# Exercise data:
theorem pv_evens_last_sub : ∀ l : List Int, l.length % 2 = 0 → l ≠ [] →
    (pvEvens l ++ [(l.getLast?).getD 0]).Sublist l
  | [], h, hne => absurd rfl hne
  | [a], h, _ => by simp at h
  | [a, b], _, _ => List.Sublist.refl _
  | a :: b :: c :: t, h, _ => by
      have hlast : ((a :: b :: c :: t).getLast?).getD 0 = ((c :: t).getLast?).getD 0 := by
        simp [List.getLast?_cons_cons]
      rw [pvEvens_cc, hlast]
      have ht : (c :: t).length % 2 = 0 := by simp at h ⊢; omega
      exact List.Sublist.cons₂ a (((pv_evens_last_sub (c :: t) ht (by simp)).cons b))

theorem pv_step_sub_tail (l : List Int) (h : 2 ≤ l.length) : (pvStep l).Sublist l.tail := by
  match l, h with
  | [], h => simp at h
  | a :: t, h =>
    have ht : t ≠ [] := by intro hh; subst hh; simp at h
    show (pvOdds (a :: t) ++ _).Sublist t
    have ho : pvOdds (a :: t) = pvEvens t := rfl
    have hlast : ((a :: t).getLast?).getD 0 = (t.getLast?).getD 0 := by
      cases t with
      | nil => exact absurd rfl ht
      | cons c u => simp [List.getLast?_cons_cons]
    rw [ho, hlast]
    rcases Nat.mod_two_eq_zero_or_one t.length with he | hodd
    · have hone : (a :: t).length % 2 = 1 := by simp; omega
      rw [if_pos hone]
      exact pv_evens_last_sub t he ht
    · have hzero : (a :: t).length % 2 = 0 := by simp; omega
      rw [hzero]
      norm_num
      exact pv_evens_sub t

theorem pv_step_sub (l : List Int) (h : 2 ≤ l.length) : (pvStep l).Sublist l :=
  (pv_step_sub_tail l h).trans (List.tail_sublist l)

theorem pv_step_nodup (l : List Int) (hnd : l.Nodup) : (pvStep l).Nodup := by
  by_cases h : 2 ≤ l.length
  · exact (pv_step_sub l h).nodup hnd
  · rcases l with _ | ⟨a, _ | ⟨b, t⟩⟩
    · simp [pvStep, pvOdds]
    · simp [pvStep, pvOdds, pvEvens]
    · simp at h

theorem pv_hd_eq (l : List Int) (h : l ≠ []) : pvHd l = l.headD 0 := by
  cases l with
  | nil => exact absurd rfl h
  | cons a t => simp [pvHd]

theorem pv_head_not_mem_step (l : List Int) (h : 2 ≤ l.length) (hnd : l.Nodup) :
    pvHd l ∉ pvStep l := by
  match l, h with
  | a :: t, h =>
    intro hmem
    have ha : pvHd (a :: t) = a := by simp [pvHd]
    rw [ha] at hmem
    have := (pv_step_sub_tail (a :: t) h).subset hmem
    simp at this
    exact (List.nodup_cons.mp hnd).1 this

-- getElem? characterisations of the even/odd sublists
theorem pv_getElem_evens : ∀ (l : List Int) (j : Nat), (pvEvens l)[j]? = l[2 * j]?
  | [], j => by simp [pvEvens]
  | [a], j => by
      match j with
      | 0 => rfl
      | j + 1 =>
        have h1 : pvEvens [a] = [a] := rfl
        rw [h1, List.getElem?_eq_none (by simp), List.getElem?_eq_none (by simp only [List.length_singleton]; omega)]
  | a :: b :: t, j => by
      match j with
      | 0 => rfl
      | j + 1 =>
        rw [pvEvens_cc]
        show (pvEvens t)[j]? = _
        rw [pv_getElem_evens t j]
        have h2 : 2 * (j + 1) = 2 * j + 1 + 1 := by omega
        rw [h2]
        simp [List.getElem?_cons_succ]

theorem pv_getElem_odds : ∀ (l : List Int) (j : Nat), (pvOdds l)[j]? = l[2 * j + 1]?
  | [], j => by simp [pvOdds]
  | [a], j => by
      have h1 : pvOdds [a] = [] := rfl
      rw [h1, List.getElem?_eq_none (by simp), List.getElem?_eq_none (by simp only [List.length_singleton]; omega)]
  | a :: b :: t, j => by
      match j with
      | 0 => rfl
      | j + 1 =>
        rw [pvOdds_cc]
        show (pvOdds t)[j]? = _
        rw [pv_getElem_odds t j]
        have h2 : 2 * (j + 1) + 1 = 2 * j + 1 + 1 + 1 := by omega
        rw [h2]
        simp [List.getElem?_cons_succ]

theorem pv_mem_odds_iff (l : List Int) (hnd : l.Nodup) (i : Nat) (hi : i < l.length) :
    l[i] ∈ pvOdds l ↔ i % 2 = 1 := by
  constructor
  · intro hmem
    rcases List.mem_iff_getElem?.mp hmem with ⟨j, hj⟩
    rw [pv_getElem_odds] at hj
    have hjlt : 2 * j + 1 < l.length := by
      by_contra hh
      rw [List.getElem?_eq_none (by omega)] at hj
      simp at hj
    rw [List.getElem?_eq_getElem hjlt] at hj
    have := (List.Nodup.getElem_inj_iff hnd).mp (Option.some.inj hj)
    omega
  · intro hodd
    obtain ⟨j, hji⟩ : ∃ j, i = 2 * j + 1 := ⟨i / 2, by omega⟩
    apply List.mem_iff_getElem?.mpr
    refine ⟨j, ?_⟩
    rw [pv_getElem_odds, ← hji]
    exact List.getElem?_eq_getElem hi

theorem pv_last_eq_getElem (l : List Int) (h : l ≠ []) :
    (l.getLast?).getD 0 = l[l.length - 1]'(by have := List.length_pos_iff.mpr h; omega) := by
  rw [List.getLast?_eq_getElem?,
    List.getElem?_eq_getElem (by have := List.length_pos_iff.mpr h; omega)]
  rfl

-- membership in the step level, by index
theorem pv_mem_step_iff (l : List Int) (hnd : l.Nodup) (i : Nat) (hi : i < l.length) :
    l[i] ∈ pvStep l ↔ (i % 2 = 1 ∨ (l.length % 2 = 1 ∧ i = l.length - 1)) := by
  have hne : l ≠ [] := by intro hh; subst hh; simp at hi
  unfold pvStep
  rw [List.mem_append, pv_mem_odds_iff l hnd i hi]
  rcases Nat.mod_two_eq_zero_or_one l.length with he | ho
  · simp [he]; try omega
  · rw [if_pos ho]
    simp only [List.mem_singleton, ho, true_and]
    have hlast := pv_last_eq_getElem l hne
    constructor
    · rintro (h1 | h2)
      · exact Or.inl h1
      · rw [hlast] at h2
        exact Or.inr ((List.Nodup.getElem_inj_iff hnd).mp h2)
    · rintro (h1 | h2)
      · exact Or.inl h1
      · right
        rw [hlast]
        exact (List.Nodup.getElem_inj_iff hnd).mpr h2

-- chain facts
theorem pvLevels_ne_nil (l : List Int) : pvLevels l ≠ [] := by
  unfold pvLevels
  split <;> simp

theorem pvLevels_eq_cons (l : List Int) (h : 1 < l.length) :
    pvLevels l = l :: pvLevels (pvStep l) := by
  rw [pvLevels, dif_pos h]

theorem pvLevels_eq_single (l : List Int) (h : ¬ 1 < l.length) :
    pvLevels l = [l] := by
  rw [pvLevels, dif_neg h]

theorem pv_levels_sub (l : List Int) : ∀ lv ∈ pvLevels l, lv.Sublist l := by
  by_cases h : 1 < l.length
  · rw [pvLevels_eq_cons l h]
    intro lv hlv
    rcases List.mem_cons.mp hlv with rfl | hlv
    · exact List.Sublist.refl _
    · exact ((pv_levels_sub (pvStep l)) lv hlv).trans (pv_step_sub l (by omega))
  · rw [pvLevels_eq_single l h]
    intro lv hlv
    simp at hlv
    subst hlv
    exact List.Sublist.refl _
termination_by l.length
decreasing_by exact pv_len_step_lt l (by omega)

theorem pv_levels_ne (l : List Int) (hne : l ≠ []) : ∀ lv ∈ pvLevels l, lv ≠ [] := by
  by_cases h : 1 < l.length
  · rw [pvLevels_eq_cons l h]
    intro lv hlv
    rcases List.mem_cons.mp hlv with rfl | hlv
    · exact hne
    · refine pv_levels_ne (pvStep l) ?_ lv hlv
      have hs := pv_len_step l
      intro hh
      rw [hh] at hs
      simp at hs
      omega
  · rw [pvLevels_eq_single l h]
    intro lv hlv
    simp at hlv
    subst hlv
    exact hne
termination_by l.length
decreasing_by exact pv_len_step_lt l (by omega)

theorem pv_heads_sub (l : List Int) (hne : l ≠ []) :
    ∀ x ∈ (pvLevels l).map pvHd, x ∈ l := by
  intro x hx
  rcases List.mem_map.mp hx with ⟨lv, hlv, rfl⟩
  have hlvne := pv_levels_ne l hne lv hlv
  have hsub := pv_levels_sub l lv hlv
  have hin : pvHd lv ∈ lv := by
    rw [pv_hd_eq lv hlvne]
    cases lv with
    | nil => exact absurd rfl hlvne
    | cons a t => simp
  exact hsub.subset hin

-- contains ↔ mem
theorem pv_contains_iff (s : PySem.Set Int) (x : Int) :
    PySem.Set.contains s x = true ↔ x ∈ s := by
  simp [PySem.Set.contains]

-- the index condition under which an element is already finished when the down-sweep scans it
def pvCond (L j : Nat) : Prop := j = 0 ∨ j % 2 = 1 ∨ (L % 2 = 1 ∧ j = L - 1)

-- the down-sweep scan of one level: emits exactly zip(lvl[1:-1][::2], lvl[1:-1][1::2])
theorem pv_scan_odd (l : List Int) (hnd : l.Nodup) :
    ∀ (rest : List Int) (k : Nat) (F : PySem.Set Int) (out : List (Int × Int)),
    k % 2 = 1 → l.drop k = rest →
    (∀ (j : Nat) (hj : j < l.length), k ≤ j → (PySem.Set.contains F (l[j]) = true ↔ pvCond l.length j)) →
    (aScan rest (k : Int) l F out).2 = out ++ pvZipEO' rest ∧
    (∀ x : Int, x ∈ (aScan rest (k : Int) l F out).1 ↔ x ∈ F ∨ x ∈ rest)
  | [], k, F, out, hk, hdrop, hF => by
      simp [aScan, pvZipEO']
  | [x], k, F, out, hk, hdrop, hF => by
      have hlen : l.length = k + 1 := by
        have hh := congrArg List.length hdrop
        simp only [List.length_drop, List.length_singleton] at hh
        omega
      have hkl : k < l.length := by omega
      have hx : l[k] = x := by
        have h0 : (l.drop k)[0]? = some x := by rw [hdrop]; rfl
        rw [List.getElem?_drop, Nat.add_zero, List.getElem?_eq_getElem hkl] at h0
        exact Option.some.inj h0
      have hc : PySem.Set.contains F x = true := by
        have hcc := (hF k hkl (le_refl k)).mpr (Or.inr (Or.inl hk))
        rwa [hx] at hcc
      have hxF : x ∈ F := (pv_contains_iff F x).mp hc
      have hres : aScan [x] (k : Int) l F out = (F, out) := by
        simp [aScan, hxF]
      rw [hres]
      refine ⟨by simp [pvZipEO'], ?_⟩
      intro x'
      simp only [List.mem_singleton]
      constructor
      · intro hh
        exact Or.inl hh
      · rintro (hh | rfl)
        · exact hh
        · exact hxF
  | x :: y :: t, k, F, out, hk, hdrop, hF => by
      have hlen : l.length = k + 2 + t.length := by
        have hh := congrArg List.length hdrop
        simp only [List.length_drop, List.length_cons] at hh
        omega
      have hkl : k < l.length := by omega
      have hk1 : k + 1 < l.length := by omega
      have hx : l[k] = x := by
        have h0 : (l.drop k)[0]? = some x := by rw [hdrop]; rfl
        rw [List.getElem?_drop, Nat.add_zero, List.getElem?_eq_getElem hkl] at h0
        exact Option.some.inj h0
      have hy : l[k + 1] = y := by
        have h0 : (l.drop k)[1]? = some y := by rw [hdrop]; rfl
        rw [List.getElem?_drop, List.getElem?_eq_getElem hk1] at h0
        exact Option.some.inj h0
      have hdt : l.drop (k + 2) = t := by
        have hh : (l.drop k).drop 2 = l.drop (k + 2) := List.drop_drop
        rw [hdrop] at hh
        simpa using hh.symm
      have hcx : PySem.Set.contains F x = true := by
        have hcc := (hF k hkl (by omega)).mpr (Or.inr (Or.inl hk))
        rwa [hx] at hcc
      have hxF : x ∈ F := (pv_contains_iff F x).mp hcx
      by_cases ht : t = []
      · subst ht
        have hlen2 : l.length = k + 2 := by simpa using hlen
        have hcy : PySem.Set.contains F y = true := by
          have hcc := (hF (k + 1) hk1 (by omega)).mpr
            (Or.inr (Or.inr ⟨by omega, by omega⟩))
          rwa [hy] at hcc
        have hyF : y ∈ F := (pv_contains_iff F y).mp hcy
        have hres : aScan [x, y] (k : Int) l F out = (F, out) := by
          simp [aScan, hxF, hyF]
        rw [hres]
        refine ⟨by simp [pvZipEO'], ?_⟩
        intro x'
        simp only [List.mem_cons, List.not_mem_nil, or_false]
        constructor
        · intro hh
          exact Or.inl hh
        · rintro (hh | rfl | rfl)
          · exact hh
          · exact hxF
          · exact hyF
      · have hcy : PySem.Set.contains F y = false := by
          have hiff := hF (k + 1) hk1 (by omega)
          rw [hy] at hiff
          have hcond : ¬ pvCond l.length (k + 1) := by
            have htl : 0 < t.length := List.length_pos_iff.mpr ht
            rintro (hh | hh | ⟨hh1, hh2⟩) <;> omega
          cases hcc : PySem.Set.contains F y with
          | false => rfl
          | true => exact absurd (hiff.mp hcc) hcond
        have hyNF : y ∉ F := by
          intro hh
          rw [← pv_contains_iff, hcy] at hh
          exact Bool.noConfusion hh
        have hgx : l[k]?.getD 0 = x := by
          rw [List.getElem?_eq_getElem hkl, hx]
          rfl
        have hIH := pv_scan_odd l hnd t (k + 2) (PySem.Set.add F y) (out ++ [(x, y)])
          (by omega) hdt ?hFnext
        case hFnext =>
          intro j hj hjk
          have hne : l[j] ≠ y := by
            rw [← hy]
            intro hh
            have := (List.Nodup.getElem_inj_iff hnd).mp hh
            omega
          have hmm : l[j] ∈ PySem.Set.add F y ↔ l[j] ∈ F := by
            rw [PySem.Set.mem_add]
            simp [hne]
          rw [pv_contains_iff, hmm, ← pv_contains_iff]
          exact hF j hj (by omega)
        have hcast : ((k : Int) + 1 + 1) = (((k + 2 : Nat) : Int)) := by push_cast; ring
        have hunf : aScan (x :: y :: t) (k : Int) l F out
            = aScan t (((k + 2 : Nat) : Int)) l (PySem.Set.add F y) (out ++ [(x, y)]) := by
          simp [aScan, hxF, hyNF, hgx, hcast]
        rw [hunf]
        refine ⟨?_, ?_⟩
        · rw [hIH.1]
          have hz : pvZipEO' (x :: y :: t) = (x, y) :: pvZipEO' t := by
            simp [pvZipEO', ht]
          rw [hz]
          simp
        · intro x'
          rw [hIH.2 x']
          rw [PySem.Set.mem_add]
          simp only [List.mem_cons]
          constructor
          · rintro ((hh | rfl) | hh)
            · exact Or.inl hh
            · exact Or.inr (Or.inr (Or.inl rfl))
            · exact Or.inr (Or.inr (Or.inr hh))
          · rintro (hh | rfl | rfl | hh)
            · exact Or.inl (Or.inl hh)
            · exact Or.inl (Or.inl hxF)
            · exact Or.inl (Or.inr rfl)
            · exact Or.inr hh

# Exercise objective:
From the line containing "absurd rfl hlvne" down to the line containing "simp [aScan, hxF]" in the material above, reproduce every line exactly, including the two end lines.

# Answer to this exercise:
    | nil => exact absurd rfl hlvne
    | cons a t => simp
  exact hsub.subset hin

-- contains ↔ mem
theorem pv_contains_iff (s : PySem.Set Int) (x : Int) :
    PySem.Set.contains s x = true ↔ x ∈ s := by
  simp [PySem.Set.contains]

-- the index condition under which an element is already finished when the down-sweep scans it
def pvCond (L j : Nat) : Prop := j = 0 ∨ j % 2 = 1 ∨ (L % 2 = 1 ∧ j = L - 1)

-- the down-sweep scan of one level: emits exactly zip(lvl[1:-1][::2], lvl[1:-1][1::2])
theorem pv_scan_odd (l : List Int) (hnd : l.Nodup) :
    ∀ (rest : List Int) (k : Nat) (F : PySem.Set Int) (out : List (Int × Int)),
    k % 2 = 1 → l.drop k = rest →
    (∀ (j : Nat) (hj : j < l.length), k ≤ j → (PySem.Set.contains F (l[j]) = true ↔ pvCond l.length j)) →
    (aScan rest (k : Int) l F out).2 = out ++ pvZipEO' rest ∧
    (∀ x : Int, x ∈ (aScan rest (k : Int) l F out).1 ↔ x ∈ F ∨ x ∈ rest)
  | [], k, F, out, hk, hdrop, hF => by
      simp [aScan, pvZipEO']
  | [x], k, F, out, hk, hdrop, hF => by
      have hlen : l.length = k + 1 := by
        have hh := congrArg List.length hdrop
        simp only [List.length_drop, List.length_singleton] at hh
        omega
      have hkl : k < l.length := by omega
      have hx : l[k] = x := by
        have h0 : (l.drop k)[0]? = some x := by rw [hdrop]; rfl
        rw [List.getElem?_drop, Nat.add_zero, List.getElem?_eq_getElem hkl] at h0
        exact Option.some.inj h0
      have hc : PySem.Set.contains F x = true := by
        have hcc := (hF k hkl (le_refl k)).mpr (Or.inr (Or.inl hk))
        rwa [hx] at hcc
      have hxF : x ∈ F := (pv_contains_iff F x).mp hc
      have hres : aScan [x] (k : Int) l F out = (F, out) := by
        simp [aScan, hxF]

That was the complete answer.